Show every line of the data that includes the word "what".

=== Begin Enclosure ===

-- pv_equiv track=rewrite | github.com/OpenNeptune3D/display_connector | display.py | find_best_thumbnail
-- ===== SOURCE A (Python) =====
-- def find_best_thumbnail(metadata):
--     best_thumbnail = None
--     for thumbnail in metadata["thumbnails"]:
--         if thumbnail["width"] == 160:
--             return thumbnail
--         if best_thumbnail is None or thumbnail["width"] > best_thumbnail["width"]:
--             best_thumbnail = thumbnail
--     return best_thumbnail
-- ===== SOURCE B (Python) =====
-- def find_best_thumbnail(metadata):
--     thumbnails = metadata["thumbnails"]
--     for thumbnail in thumbnails:
--         if thumbnail["width"] == 160:
--             return thumbnail
--     return max(thumbnails, default=None, key=lambda t: t["width"])
-- ===== Notes on version B (the rewrite author's own statement) =====
-- stated objective: simpler
-- what changed: Replaces the single pass with an interleaved best-so-far accumulator by two plain passes: an early-return scan for width 160, then the builtin max(..., key=..., default=None) over the widths.
import Mathlib
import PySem

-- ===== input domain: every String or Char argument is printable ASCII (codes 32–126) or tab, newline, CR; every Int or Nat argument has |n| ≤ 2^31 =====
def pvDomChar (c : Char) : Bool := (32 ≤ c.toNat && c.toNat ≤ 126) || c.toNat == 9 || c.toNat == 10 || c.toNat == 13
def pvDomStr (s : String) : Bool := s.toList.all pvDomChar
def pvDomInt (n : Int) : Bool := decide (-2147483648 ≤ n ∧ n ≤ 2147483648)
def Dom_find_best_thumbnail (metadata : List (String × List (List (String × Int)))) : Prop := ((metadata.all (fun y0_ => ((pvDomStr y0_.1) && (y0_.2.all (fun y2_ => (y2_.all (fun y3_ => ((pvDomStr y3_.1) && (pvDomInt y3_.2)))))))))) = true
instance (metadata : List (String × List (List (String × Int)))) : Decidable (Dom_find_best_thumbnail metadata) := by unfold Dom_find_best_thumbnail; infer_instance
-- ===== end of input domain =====

-- B replaces A's single pass with an interleaved best-so-far accumulator by two plain passes:
-- an early-return scan for width 160, then Python's builtin max with a width key (default=None).
-- Equivalence is about the RETURN value; neither program mutates its argument.

-- thumbnail["width"], read as a dict lookup; total form .getD 0 is only relied on under Pre_
def pvWidth? (t : List (String × Int)) : Option Int := (PySem.Dict.mk t).get? "width"

-- ===== PORT A =====
def pvFindA : List (List (String × Int)) → Option (List (String × Int)) → Option (List (String × Int))
  | [], best => best
  | t :: rest, best =>
    if (pvWidth? t).getD 0 = 160 then some t
    else
      match best with
      | none => pvFindA rest (some t)
      | some b =>
        if (pvWidth? t).getD 0 > (pvWidth? b).getD 0 then pvFindA rest (some t)
        else pvFindA rest best

def find_best_thumbnail (metadata : List (String × List (List (String × Int)))) : Option (List (String × Int)) :=
  pvFindA ((PySem.Dict.mk metadata).getD "thumbnails" []) none

-- ===== PORT B =====
def pvFind160 : List (List (String × Int)) → Option (List (String × Int))
  | [] => none
  | t :: rest => if (pvWidth? t).getD 0 = 160 then some t else pvFind160 rest

def find_best_thumbnail_alt (metadata : List (String × List (List (String × Int)))) : Option (List (String × Int)) :=
  match pvFind160 ((PySem.Dict.mk metadata).getD "thumbnails" []) with
  | some t => some t
  | none =>
    PySem.List.max? ((PySem.Dict.mk metadata).getD "thumbnails" []) (fun t => (pvWidth? t).getD 0)

-- ===== PRECONDITION & SPEC =====
-- Python A raises KeyError when "thumbnails" is missing, or when a scanned thumbnail
-- (one before and including the first of width 160, or any if none has width 160) lacks "width".
def pvScanOk : List (List (String × Int)) → Bool
  | [] => true
  | t :: rest =>
    match pvWidth? t with
    | none => false
    | some w => w == 160 || pvScanOk rest

def Pre_find_best_thumbnail (metadata : List (String × List (List (String × Int)))) : Prop :=
  (PySem.Dict.mk metadata).contains "thumbnails" = true ∧
  pvScanOk ((PySem.Dict.mk metadata).getD "thumbnails" []) = true

instance (metadata : List (String × List (List (String × Int)))) : Decidable (Pre_find_best_thumbnail metadata) := by
  unfold Pre_find_best_thumbnail; infer_instance

def pvWitness_find_best_thumbnail : (List (String × List (List (String × Int)))) :=
  [("thumbnails", [[("width", 20)], [("width", 30)]])]

def Spec_find_best_thumbnail (metadata : List (String × List (List (String × Int)))) (out : Option (List (String × Int))) : Prop := out = find_best_thumbnail_alt metadata
instance (metadata : List (String × List (List (String × Int)))) (out : Option (List (String × Int))) : Decidable (Spec_find_best_thumbnail metadata out) := by unfold Spec_find_best_thumbnail; infer_instance

-- ===== CLAIM (what is proved, stated in full; the proofs are below) =====
def Claim_equal_find_best_thumbnail : Prop := ∀ (metadata : List (String × List (List (String × Int)))), Dom_find_best_thumbnail metadata → Pre_find_best_thumbnail metadata → Spec_find_best_thumbnail metadata (find_best_thumbnail metadata)

-- ===== LEMMAS AND PROOFS =====

-- the fold step of Python's max(…, key=width): keep the first maximal element
def pvStep (acc : Option (List (String × Int))) (x : List (String × Int)) :
    Option (List (String × Int)) :=
  match acc with
  | none => some x
  | some m => if (pvWidth? m).getD 0 < (pvWidth? x).getD 0 then some x else some m

lemma pvMax?_eq (xs : List (List (String × Int))) :
    PySem.List.max? xs (fun t => (pvWidth? t).getD 0) = xs.foldl pvStep none := by
  unfold PySem.List.max?
  apply List.foldl_ext
  intro acc x _
  cases acc <;> rfl

-- A's loop equals: the early-160 scan, else the running-max fold from the same accumulator.
lemma pvFindA_eq (ts : List (List (String × Int)))
    (acc : Option (List (String × Int))) :
    pvFindA ts acc =
      match pvFind160 ts with
      | some t => some t
      | none => ts.foldl pvStep acc := by
  induction ts generalizing acc with
  | nil => simp [pvFindA, pvFind160]
  | cons t rest ih =>
    by_cases h : (pvWidth? t).getD 0 = 160
    · simp [pvFindA, pvFind160, h]
    · cases acc with
      | none => simp [pvFindA, pvFind160, pvStep, h, ih]
      | some b =>
        simp only [pvFindA, pvFind160, h, if_false, List.foldl_cons, ih]
        by_cases h2 : (pvWidth? b).getD 0 < (pvWidth? t).getD 0
        · simp [pvStep, gt_iff_lt, h2]
        · simp [pvStep, gt_iff_lt, h2]

-- ===== VERDICT =====
theorem find_best_thumbnail_spec : Claim_equal_find_best_thumbnail := by
  intro metadata _ _
  unfold Spec_find_best_thumbnail find_best_thumbnail
  rw [pvFindA_eq]
  cases hc : pvFind160 ((PySem.Dict.mk metadata).getD "thumbnails" []) with
  | some t => simp [find_best_thumbnail_alt, hc]
  | none => simp [find_best_thumbnail_alt, hc, pvMax?_eq]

=== End Enclosure ===

- _Your response_:
-- what changed: Replaces the single pass with an interleaved best-so-far accumulator by two plain passes: an early-return scan for width 160, then the builtin max(..., key=..., default=None) over the widths.
-- ===== CLAIM (what is proved, stated in full; the proofs are below) =====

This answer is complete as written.